Guillaume Fond est médecin psychiatre et chercheur aux hôpitaux universitaires de Marseille. Il enseigne également à la faculté de médecine de la Timone et est conférencier et formateur auprès de l’Agence nationale du développement professionnel continu.

Vous expliquez dans votre livre que la santé mentale est influencée par notre alimentation. Comment ?

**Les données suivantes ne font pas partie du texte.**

-- the per-token membership test over the comma-split equals one whole-string test, word-wise
theorem pv_key (w : String) (hw : ',' ∉ w.toList) (dv : String) :
    ((PySem.Chars.splitOn dv.toList [',']).map String.ofList).any
        (fun t => PySem.Str.isIn w (PySem.Str.lower t))
      = PySem.Str.isIn w (PySem.Str.lower dv) := by
  rw [List.any_map]
  have hcomp : ((fun t => PySem.Str.isIn w (PySem.Str.lower t)) ∘ String.ofList)
      = fun t => PySem.Chars.isIn w.toList (PySem.Chars.lower t) := by
    funext t
    simp [Function.comp, PySem.Str.isIn, PySem.Str.lower]
  rw [hcomp, pv_splitOn_eq]
  have h2 : (List.splitOn ',' dv.toList).any (fun t => PySem.Chars.isIn w.toList (PySem.Chars.lower t))
      = (List.splitOn ',' (PySem.Chars.lower dv.toList)).any (fun t => PySem.Chars.isIn w.toList t) := by
    rw [pv_lower_splitOn, List.any_map]; rfl
  rw [h2, pv_any_isIn w.toList hw]
  simp [PySem.Str.isIn, PySem.Str.lower]

-- ===== VERDICT (by name: the statement is the Claim_ definition above) =====
theorem identify_deliverables_spec : Claim_equal_identify_deliverables := by
  intro project_info _ hpre
  unfold Spec_identify_deliverables identify_deliverables identify_deliverables_alt
  cases hget : PySem.Dict.get? (PySem.Dict.mk project_info) "deliverables" with
  | none => rfl
  | some dv =>
      show PySem.Dict.items (List.foldl _ (PySem.Dict.mk [("pipeline", false), ("cbioportal", false)]) ((PySem.Str.split? dv ",").getD [])) = _
      have hsplit : (PySem.Str.split? dv ",").getD []
          = (PySem.Chars.splitOn dv.toList [',']).map String.ofList := by
        simp [PySem.Str.split?, PySem.Chars.split?]
      rw [hsplit, pv_loop]
      simp only [Bool.false_or]
      rw [pv_key "pipeline" (by decide) dv, pv_key "cbioportal" (by decide) dv]
-- the row-major cell list both programs walk
def pvCells (L : Int) : List (Int × Int) :=
  (PySem.List.pyRange 0 L 1).flatMap (fun r => (PySem.List.pyRange 0 L 1).map (fun c => (r, c)))

-- cells of the first k rows
def pvCellsUpTo (k : Nat) (L : Int) : List (Int × Int) :=
  (PySem.List.pyRange 0 (k : Int) 1).flatMap (fun r => (PySem.List.pyRange 0 L 1).map (fun c => (r, c)))

-- A's accumulating fold = count of matches + last match (= first match of the reversed list)
theorem pvFoldChar (p : Int × Int → Bool) (ps : List (Int × Int)) (s0 : Int × Int × Int) :
    ps.foldl (fun s a => if p a then (s.1 + 1, a.1, a.2) else s) s0 =
      match ps.reverse.find? p with
      | some a => (s0.1 + (ps.countP p : Int), a.1, a.2)
      | none => s0 := by
  induction ps generalizing s0 with
  | nil => simp
  | cons a ps ih =>
    simp only [List.foldl_cons, ih, List.reverse_cons, List.find?_append, List.countP_cons]
    by_cases hp : p a = true
    · rcases hfind : ps.reverse.find? p with _ | b
      · have hc : ps.countP p = 0 := by
          rw [List.countP_eq_zero]
          intro x hx
          have := (List.find?_eq_none).1 hfind x (by simpa using hx)
          simpa using this
        simp [hc, hp]
      · simp only [Option.some_or, hp]
        simp [Prod.ext_iff]
        ring
    · rcases hfind : ps.reverse.find? p with _ | b
      · simp [hp]
      · simp [hp]
theorem AfinL_cons (st : Int) (f : Option (List Char)) (x : Option String) (ln : List (Option String))
    (h : st = 0 ∨ st = 2 ∨ st = 3) : AfinL st f (x :: ln) = x :: AfinL st f ln := by
  rcases h with rfl | rfl | rfl <;> norm_num [AfinL]

theorem getLastD_of_ne_nil {α : Type} (l : List α) (a b : α) (h : l ≠ []) :
    l.getLastD a = l.getLastD b := by
  obtain ⟨y, hy⟩ := Option.isSome_iff_exists.mp (List.getLast?_isSome.mpr h)
  simp [List.getLastD_eq_getLast?, hy]

theorem altFields_ne_nil (d w : String) (c : Char) (rest : List Char) (bl : List (Option String))
    (h : altFields d w (c :: rest) = some bl) : bl ≠ [] := by
  by_cases hcd : chS c = d
  · rw [altFields_delim d w c rest hcd] at h
    obtain ⟨bl', -, rfl⟩ := Option.map_eq_some_iff.mp h
    simp
  · by_cases hcw : chS c = w
    · rcases hq : spanQuote w rest with _ | ⟨s, r'⟩
      · unfold altFields at h
        simp only [List.length_cons, altFieldsF, if_neg hcd, if_pos hcw, hq] at h
        cases h
      · rcases r' with _ | ⟨c2, r''⟩
        · rw [altFields_q_end d w c rest s hcd hcw hq] at h
          injection h with h; subst h; simp
        · by_cases hc2 : chS c2 = d
          · rw [altFields_q_more d w c c2 rest s r'' hcd hcw hq hc2] at h
            obtain ⟨bl', -, rfl⟩ := Option.map_eq_some_iff.mp h
            simp
          · unfold altFields at h
            simp only [List.length_cons, altFieldsF, if_neg hcd, if_pos hcw, hq, if_neg hc2] at h
            cases h
    · rcases hf : spanField d rest with ⟨s1, r1⟩
      rcases r1 with _ | ⟨c2, r''⟩
      · rw [altFields_u_end d w c rest s1 hcd hcw hf] at h
        injection h with h; subst h; simp
      · rw [altFields_u_more d w c rest s1 r'' c2 hcd hcw hf] at h
        obtain ⟨bl', -, rfl⟩ := Option.map_eq_some_iff.mp h
        simp
-- grid facts
lemma mem_grid (c : Int × Int) : c ∈ grid ↔ InG c := by
  obtain ⟨x, y⟩ := c
  simp only [grid, List.mem_flatMap, List.mem_map, PySem.List.mem_pyRange_one, InG, Prod.mk.injEq]
  constructor
  · rintro ⟨i, hi, j, hj, rfl, rfl⟩; exact ⟨hi.1, hi.2, hj.1, hj.2⟩
  · rintro ⟨h1, h2, h3, h4⟩; exact ⟨x, ⟨h1, h2⟩, y, ⟨h3, h4⟩, rfl, rfl⟩
lemma nodup_grid : grid.Nodup := by decide
lemma length_grid : grid.length = 25 := by decide
lemma mem_mlist (M : List (List Int)) (c : Int × Int) : c ∈ mlist M ↔ InG c ∧ Marked M c := by
  simp [mlist, List.mem_filter, mem_grid, Marked]
lemma nodup_mlist (M : List (List Int)) : (mlist M).Nodup := nodup_grid.filter _
lemma mlist_length_le (M : List (List Int)) : (mlist M).length ≤ 25 := by
  simpa [length_grid] using List.length_filter_le (fun c => mget M c.1 c.2 != 0) grid

-- matrix lemmas
lemma row_len (M : List (List Int)) (hM : Shape M) {x : Int} (h0 : 0 ≤ x) (h5 : x < 5) :
    (PySem.List.pyGetD M x []).length = 5 := by
  have hx : x < (M.length : Int) := by rw [hM.1]; exact_mod_cast h5
  rw [PySem.List.pyGetD_eq_getElem M [] h0 hx]
  exact hM.2 _ (List.getElem_mem _)

lemma shape_msetOne (M : List (List Int)) (a : Int × Int) (hM : Shape M) (ha : InG a) :
    Shape (msetOne M a.1 a.2) := by
  obtain ⟨h1, h2, h3, h4⟩ := ha
  constructor
  · rw [msetOne, PySem.List.pySetD_of_nonneg _ _ h1, List.length_set, hM.1]
  · intro r hr
    rw [msetOne, PySem.List.pySetD_of_nonneg _ _ h1] at hr
    rcases List.mem_or_eq_of_mem_set hr with hr | rfl
    · exact hM.2 r hr
    · rw [PySem.List.pySetD_of_nonneg _ _ h3, List.length_set]
      exact row_len M hM h1 h2
lemma mget_msetOne (M : List (List Int)) (ax ay cx cy : Int) (hM : Shape M)
    (ha1 : 0 ≤ ax) (ha2 : ax < 5) (ha3 : 0 ≤ ay) (ha4 : ay < 5)
    (hc1 : 0 ≤ cx) (hc2 : cx < 5) (hc3 : 0 ≤ cy) (hc4 : cy < 5) :
    mget (msetOne M ax ay) cx cy = if (cx, cy) = (ax, ay) then 1 else mget M cx cy := by
  have hrl := row_len M hM ha1 ha2
  have hrl2 := row_len M hM hc1 hc2
  unfold mget msetOne
  rw [PySem.List.pySetD_of_nonneg _ _ ha1, PySem.List.pySetD_of_nonneg _ _ ha3]
  have hlen : ((M.set ax.toNat ((PySem.List.pyGetD M ax []).set ay.toNat 1)).length : Int) = 5 := by
    simp [List.length_set, hM.1]
  rw [PySem.List.pyGetD_eq_getElem _ [] hc1 (by omega)]
  by_cases hax : ax = cx
  · subst hax
    rw [List.getElem_set_self (by rw [List.length_set, hM.1]; omega)]
    rw [PySem.List.pyGetD_eq_getElem _ 0 hc3
      (by rw [show ((PySem.List.pyGetD M ax []).set ay.toNat 1).length = 5 by
            rw [List.length_set, hrl]]; omega)]
    by_cases hay : ay = cy
    · subst hay
      rw [List.getElem_set_self (by rw [List.length_set, hrl]; omega)]
      rw [if_pos rfl]
    · rw [List.getElem_set_ne (by omega)]
      rw [if_neg (by simp only [Prod.mk.injEq, not_and]; intro _; omega)]
      rw [← PySem.List.pyGetD_eq_getElem _ 0 hc3 (by rw [hrl2]; omega)]
  · rw [List.getElem_set_ne (by omega)]
    rw [if_neg (by simp only [Prod.mk.injEq, not_and]; intro h; omega)]
    rw [← PySem.List.pyGetD_eq_getElem M [] hc1 (by rw [hM.1]; omega)]
-- pv_equiv track=rewrite | github.com/jsg921019/algorithm_study | stack/괄호의_값.py | solution
-- ===== SOURCE A (Python) =====
-- def solution(s):
--     d = {']':'[', ')':'('}
--     paren_stack = []
--     num_stack = [0]
--     for c in s:
--         if c in d:
--             if paren_stack and paren_stack.pop() == d[c]:
--                 num = num_stack.pop()
--                 if num:
--                     num_stack[-1] += (2 if c == ')' else 3)*num
--                 else:
--                     num_stack[-1] += 2 if c == ')' else 3
--             else:
--                 return 0
--         else:
--             paren_stack.append(c)
--             num_stack.append(0)
--     if paren_stack:
--         return 0
--     else:
--         return num_stack[0]
-- ===== SOURCE B (Python) =====
-- def solution(s):
--     stack = []
--     temp = 1
--     answer = 0
--     prev = None
--     for c in s:
--         if c == '(':
--             stack.append(c)
--             temp *= 2
--         elif c == '[':
--             stack.append(c)
--             temp *= 3
--         elif c == ')':
--             if not stack or stack[-1] != '(':
--                 return 0
--             if prev == '(':
--                 answer += temp
--             stack.pop()
--             temp //= 2
--         elif c == ']':
--             if not stack or stack[-1] != '[':
--                 return 0
--             if prev == '[':
--                 answer += temp
--             stack.pop()
--             temp //= 3
--         else:
--             return 0
--         prev = c
--     return 0 if stack else answer
-- ===== Notes on version B (the rewrite author's own statement) =====
-- stated objective: alternative
-- what changed: Replaces A's two-stack design (a paren stack plus a stack of partial sums combined on every close) by a single bracket stack with one running multiplier temp and a scalar accumulator; non-bracket characters and mismatches return 0 immediately instead of being pushed as unmatchable opens, which also lets B stop early where A keeps scanning.
import Mathlib
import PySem

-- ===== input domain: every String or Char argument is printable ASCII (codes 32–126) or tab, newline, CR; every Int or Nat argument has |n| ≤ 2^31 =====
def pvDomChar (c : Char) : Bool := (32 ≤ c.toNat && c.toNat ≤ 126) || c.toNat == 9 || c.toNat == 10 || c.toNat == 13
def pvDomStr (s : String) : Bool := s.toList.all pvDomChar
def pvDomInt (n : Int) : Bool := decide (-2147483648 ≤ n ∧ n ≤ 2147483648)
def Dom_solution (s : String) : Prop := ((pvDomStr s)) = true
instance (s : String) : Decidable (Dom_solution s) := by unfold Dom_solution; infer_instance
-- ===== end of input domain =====

-- B replaces A's stack of partial sums by a single running multiplier and a scalar
-- accumulator, and returns 0 as soon as a non-bracket or mismatched character is seen
-- (alternative decomposition; the early exit was measured faster on invalid inputs).

-- ===== PORT A =====
-- A's loop with early returns, transliterated as structural recursion over the
-- remaining characters; both stacks keep their top at the head.
def runA : List Char → List Char → List Int → Int
  | [], ps, ns => if ps.isEmpty then ns.headD 0 else 0
  | c :: cs, ps, ns =>
    if c = ')' ∨ c = ']' then
      match ps, ns with
      | p :: ps', num :: m :: ns' =>
        if p = (if c = ')' then '(' else '[') then
          runA cs ps'
            ((m + (if num ≠ 0 then (if c = ')' then 2 else 3) * num
                   else (if c = ')' then 2 else 3))) :: ns')
        else 0
      | _, _ => 0
    else runA cs (c :: ps) (0 :: ns)

def solution (s : String) : Int := runA s.toList [] [0]

-- ===== PORT B =====
-- B's loop: stack of open brackets, multiplier temp, accumulator ans, previous char.
def runB : List Char → List Char → Int → Int → Option Char → Int
  | [], st, _, ans, _ => if st.isEmpty then ans else 0
  | c :: cs, st, temp, ans, prev =>
    if c = '(' then runB cs ('(' :: st) (temp * 2) ans (some '(')
    else if c = '[' then runB cs ('[' :: st) (temp * 3) ans (some '[')
    else if c = ')' then
      match st with
      | p :: st' =>
        if p = '(' then
          runB cs st' (PySem.Int.floordiv temp 2)
            (if prev = some '(' then ans + temp else ans) (some ')')
        else 0
      | [] => 0
    else if c = ']' then
      match st with
      | p :: st' =>
        if p = '[' then
          runB cs st' (PySem.Int.floordiv temp 3)
            (if prev = some '[' then ans + temp else ans) (some ']')
        else 0
      | [] => 0
    else 0

def solution_alt (s : String) : Int := runB s.toList [] 1 0 none

-- ===== PRECONDITION & SPEC =====
def Spec_solution (s : String) (out : Int) : Prop := out = solution_alt s
instance (s : String) (out : Int) : Decidable (Spec_solution s out) := by unfold Spec_solution; infer_instance

-- ===== CLAIM (what is proved, stated in full; the proofs are below) =====
def Claim_equal_solution : Prop := ∀ (s : String), Dom_solution s → Spec_solution s (solution s)

-- ===== LEMMAS AND PROOFS =====

-- product of the weights (2 for '(', 3 otherwise) of the open-bracket stack
def weight : List Char → Int
  | [] => 1
  | c :: st => (if c = '(' then 2 else 3) * weight st

-- value represented by A's two stacks: Σ nᵢ · (product of the weights below nᵢ)
def val : List Char → List Int → Int
  | c :: ps, n :: ns => n * weight (c :: ps) + val ps ns
  | _, ns => ns.headD 0

def Opens (ps : List Char) : Prop := ∀ c ∈ ps, c = '(' ∨ c = '['

def StInv (ps : List Char) (ns : List Int) (prev : Option Char) : Prop :=
  ns.length = ps.length + 1 ∧ (∀ n ∈ ns, 0 ≤ n) ∧
  (match ps, ns with
   | p :: _, n :: _ => (n = 0 ↔ prev = some p)
   | _, _ => True)

lemma val_addtop (ps : List Char) (m k : Int) (ns : List Int) :
    val ps ((m + k) :: ns) = val ps (m :: ns) + k * weight ps := by
  cases ps with
  | nil => simp [val, weight]
  | cons c ps => simp only [val]; ring

lemma fd_cancel (w t : Int) (hw : w ≠ 0) : PySem.Int.floordiv (w * t) w = t := by
  have h : PySem.Int.floordiv (w * t) w = (w * t).fdiv w := rfl
  rw [h, Int.mul_fdiv_cancel_left _ hw]

lemma runB_open_paren (cs st : List Char) (temp ans : Int) (prev : Option Char) :
    runB ('(' :: cs) st temp ans prev = runB cs ('(' :: st) (temp * 2) ans (some '(') := by
  simp [runB]

lemma runB_open_brack (cs st : List Char) (temp ans : Int) (prev : Option Char) :
    runB ('[' :: cs) st temp ans prev = runB cs ('[' :: st) (temp * 3) ans (some '[') := by
  simp [runB]

lemma runB_close_paren (cs st : List Char) (temp ans : Int) (prev : Option Char) :
    runB (')' :: cs) ('(' :: st) temp ans prev =
      runB cs st (PySem.Int.floordiv temp 2)
        (if prev = some '(' then ans + temp else ans) (some ')') := by
  simp [runB]

lemma runB_close_brack (cs st : List Char) (temp ans : Int) (prev : Option Char) :
    runB (']' :: cs) ('[' :: st) temp ans prev =
      runB cs st (PySem.Int.floordiv temp 3)
        (if prev = some '[' then ans + temp else ans) (some ']') := by
  simp [runB]

lemma X_pos (num m w : Int) (hnum0 : 0 ≤ num) (hm0 : 0 ≤ m) (hw : 2 ≤ w) :
    0 < m + (if num ≠ 0 then w * num else w) := by
  by_cases hz : num = 0
  · simp [hz]; linarith
  · have h1 : 1 ≤ num := by omega
    have h2 : w ≤ w * num := le_mul_of_one_le_right (by linarith) h1
    simp [hz]; linarith

lemma stinv_close (c : Char) (hc : c = ')' ∨ c = ']') (ps' : List Char) (hop' : Opens ps')
    (num m : Int) (ns' : List Int) (hlen : ns'.length = ps'.length)
    (hnum0 : 0 ≤ num) (hm0 : 0 ≤ m) (hnn' : ∀ n ∈ ns', 0 ≤ n) (w : Int) (hw : 2 ≤ w) :
    StInv ps' ((m + (if num ≠ 0 then w * num else w)) :: ns') (some c) := by
  have hpos := X_pos num m w hnum0 hm0 hw
  refine ⟨by simp [hlen], ?_, ?_⟩
  · intro n hn
    rcases List.mem_cons.mp hn with h | h
    · subst h; linarith
    · exact hnn' n h
  · cases ps' with
    | nil => trivial
    | cons q ps'' =>
      have hq : q = '(' ∨ q = '[' := hop' q (List.mem_cons_self ..)
      constructor
      · intro h; omega
      · intro h
        exfalso
        have hcq : c = q := by simpa using h
        rcases hc with h3 | h3 <;> rcases hq with h4 | h4 <;> subst h3 <;> simp [h4] at hcq
      
-- once a non-bracket character sits in A's stack, A returns 0
lemma runA_junk (cs : List Char) : ∀ ps ns, (∃ c ∈ ps, ¬(c = '(' ∨ c = '[')) →
    runA cs ps ns = 0 := by
  induction cs with
  | nil =>
    intro ps ns ⟨c, hc, _⟩
    cases ps with
    | nil => simp at hc
    | cons p ps' => simp [runA]
  | cons c cs ih =>
    intro ps ns ⟨j, hj, hjo⟩
    by_cases hc : c = ')' ∨ c = ']'
    · cases ps with
      | nil => simp at hj
      | cons p ps' =>
        simp only [runA, if_pos hc]
        match ns with
        | [] => rfl
        | [n] => rfl
        | num :: m :: ns' =>
          by_cases hp : p = (if c = ')' then '(' else '[')
          · have hpo : p = '(' ∨ p = '[' := by
              rcases hc with h | h
              · left; simpa [h] using hp
              · right; simpa [h] using hp
            have hj' : j ∈ ps' := by
              rcases List.mem_cons.mp hj with h | h
              · rw [h] at hjo; exact absurd hpo hjo
              · exact h
            simp only [if_pos hp]
            exact ih _ _ ⟨j, hj', hjo⟩
          · simp [hp]
    · simp only [runA, if_neg hc]
      exact ih _ _ ⟨j, List.mem_cons_of_mem _ hj, hjo⟩

lemma key (cs : List Char) : ∀ (ps : List Char) (ns : List Int) (prev : Option Char),
    Opens ps → StInv ps ns prev →
    runA cs ps ns = runB cs ps (weight ps) (val ps ns) prev := by
  induction cs with
  | nil =>
    intro ps ns prev _ ⟨hlen, _, _⟩
    cases ps with
    | nil =>
      match ns, hlen with
      | [n], _ => simp [runA, runB, val]
    | cons p ps' => simp [runA, runB]
  | cons c cs ih =>
    intro ps ns prev hop ⟨hlen, hnn, htop⟩
    by_cases hcl : c = ')' ∨ c = ']'
    · -- closing bracket
      cases ps with
      | nil =>
        rcases hcl with h | h <;> subst h <;> simp [runA, runB]
      | cons p ps' =>
        have hpo : p = '(' ∨ p = '[' := hop p (List.mem_cons_self ..)
        have hop' : Opens ps' := fun x hx => hop x (List.mem_cons_of_mem _ hx)
        match ns, hlen with
        | num :: m :: ns', hlen =>
        have hlen' : ns'.length = ps'.length := by simpa using hlen
        have hnum0 : 0 ≤ num := hnn num (by simp)
        have hm0 : 0 ≤ m := hnn m (by simp)
        have hnn' : ∀ n ∈ ns', 0 ≤ n := fun n hn => hnn n (by simp [hn])
        rcases hcl with hc0 | hc0 <;> subst hc0
        · -- c = ')'
          rcases hpo with hp1 | hp1 <;> subst hp1
          · -- p = '(' : matching close
            have htop' : num = 0 ↔ prev = some '(' := htop
            have hA : runA (')' :: cs) ('(' :: ps') (num :: m :: ns') =
                runA cs ps' ((m + (if num ≠ 0 then 2 * num else 2)) :: ns') := by
              simp [runA]
            have hw : weight ('(' :: ps') = 2 * weight ps' := by simp [weight]
            rw [hA, runB_close_paren, hw, fd_cancel 2 (weight ps') (by decide),
              ih ps' _ (some ')') hop'
                (stinv_close ')' (Or.inl rfl) ps' hop' num m ns' hlen' hnum0 hm0 hnn' 2 (by decide))]
            congr 1
            by_cases hz : num = 0
            · have hprev := htop'.mp hz
              simp [hz, hprev, val, weight, val_addtop]
            · have hprev : ¬ prev = some '(' := fun h => hz (htop'.mpr h)
              simp [hz, hprev, val, weight, val_addtop]
              ring
          · -- p = '[' : mismatch, both 0
            simp [runA, runB]
        · -- c = ']'
          rcases hpo with hp1 | hp1 <;> subst hp1
          · -- p = '(' : mismatch, both 0
            simp [runA, runB]
          · -- p = '[' : matching close
            have htop' : num = 0 ↔ prev = some '[' := htop
            have hA : runA (']' :: cs) ('[' :: ps') (num :: m :: ns') =
                runA cs ps' ((m + (if num ≠ 0 then 3 * num else 3)) :: ns') := by
              simp [runA]
            have hw : weight ('[' :: ps') = 3 * weight ps' := by simp [weight]
            rw [hA, runB_close_brack, hw, fd_cancel 3 (weight ps') (by decide),
              ih ps' _ (some ']') hop'
                (stinv_close ']' (Or.inr rfl) ps' hop' num m ns' hlen' hnum0 hm0 hnn' 3 (by decide))]
            congr 1
            by_cases hz : num = 0
            · have hprev := htop'.mp hz
              simp [hz, hprev, val, weight, val_addtop]
            · have hprev : ¬ prev = some '[' := fun h => hz (htop'.mpr h)
              simp [hz, hprev, val, weight, val_addtop]
              ring
    · by_cases hob : c = '(' ∨ c = '['
      · -- opening bracket: push on both sides
        have hA : runA (c :: cs) ps ns = runA cs (c :: ps) (0 :: ns) := by
          simp only [runA, if_neg (by rcases hob with h | h <;> subst h <;> decide :
            ¬(c = ')' ∨ c = ']'))]
        have hop' : Opens (c :: ps) := by
          intro x hx; rcases List.mem_cons.mp hx with h | h
          · subst h; exact hob
          · exact hop x h
        have hInv' : StInv (c :: ps) (0 :: ns) (some c) := by
          refine ⟨by simp [hlen], ?_, by simp⟩
          intro n hn
          rcases List.mem_cons.mp hn with h | h
          · subst h; exact le_refl 0
          · exact hnn n h
        have hval : val (c :: ps) (0 :: ns) = val ps ns := by simp [val]
        rcases hob with h | h <;> subst h
        · rw [hA, ih _ _ _ hop' hInv', hval, runB_open_paren]
          have hwt : weight ('(' :: ps) = weight ps * 2 := by simp [weight]; ring
          rw [hwt]
        · rw [hA, ih _ _ _ hop' hInv', hval, runB_open_brack]
          have hwt : weight ('[' :: ps) = weight ps * 3 := by simp [weight]; ring
          rw [hwt]
      · -- non-bracket character: A pushes an unmatchable char, B returns 0
        push Not at hcl
        push Not at hob
        have hA : runA (c :: cs) ps ns = runA cs (c :: ps) (0 :: ns) := by
          simp only [runA, if_neg (by simp [hcl.1, hcl.2] : ¬(c = ')' ∨ c = ']'))]
        rw [hA, runA_junk cs (c :: ps) (0 :: ns)
          ⟨c, List.mem_cons_self .., by simp [hob.1, hob.2]⟩]
        simp [runB, hob.1, hob.2, hcl.1, hcl.2]

-- ===== VERDICT (by name: the statement is the Claim_ definition above) =====
theorem solution_spec : Claim_equal_solution := by
  intro s _
  unfold Spec_solution solution solution_alt
  have h := key s.toList [] [0] none (by intro c hc; simp at hc)
    ⟨rfl, by intro n hn; simp at hn; omega, trivial⟩
  simpa [weight, val] using h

Guillaume Fond. Le lien entre intestin et cerveau a été popularisé dans les années 2015 avec l’explosion de l’intérêt du grand public pour le microbiote. En 2009, nous avons développé de nouvelles techniques d’analyse et, depuis, de nombreuses expériences de laboratoire avec des rats ont montré que les bactéries de l’intestin influencent le cerveau. Bien sûr, nous ne pouvons pas faire les mêmes expériences chez l’être humain mais nous avons des démonstrations indirectes que l’alimentation peut augmenter ou, à l’inverse, protéger du risque de dépression ou d’anxiété par exemple. Plusieurs mécanismes entrent en jeu. L’alimentation va influencer les bactéries de notre intestin : deux semaines seulement après avoir changé d’alimentation, nous observons des modifications durables dans les bactéries du tube digestif. Celles-ci vont notamment favoriser la protection, au niveau immunitaire local, de l’intestin. Quand il y a des dysfonctions du microbiote, la perméabilité de l’intestin augmente, ce qui crée de l’inflammation et perturbe les autres organes y compris le cerveau. Les bactéries ont également des fonctions d’extraction des nutriments issus de l’alimentation qui sont ensuite utilisés par le cerveau pour la synthèse de ses propres neurotransmetteurs. Il y a d’ailleurs aussi une synthèse de neurotransmetteurs directement au sein de l’intestin : 95 % de la sérotonine, l’hormone du bonheur, s’y trouve. Toutefois, il reste encore à savoir si cette synthèse influence le cerveau ou pas, les chercheurs sont en train d’explorer cette piste.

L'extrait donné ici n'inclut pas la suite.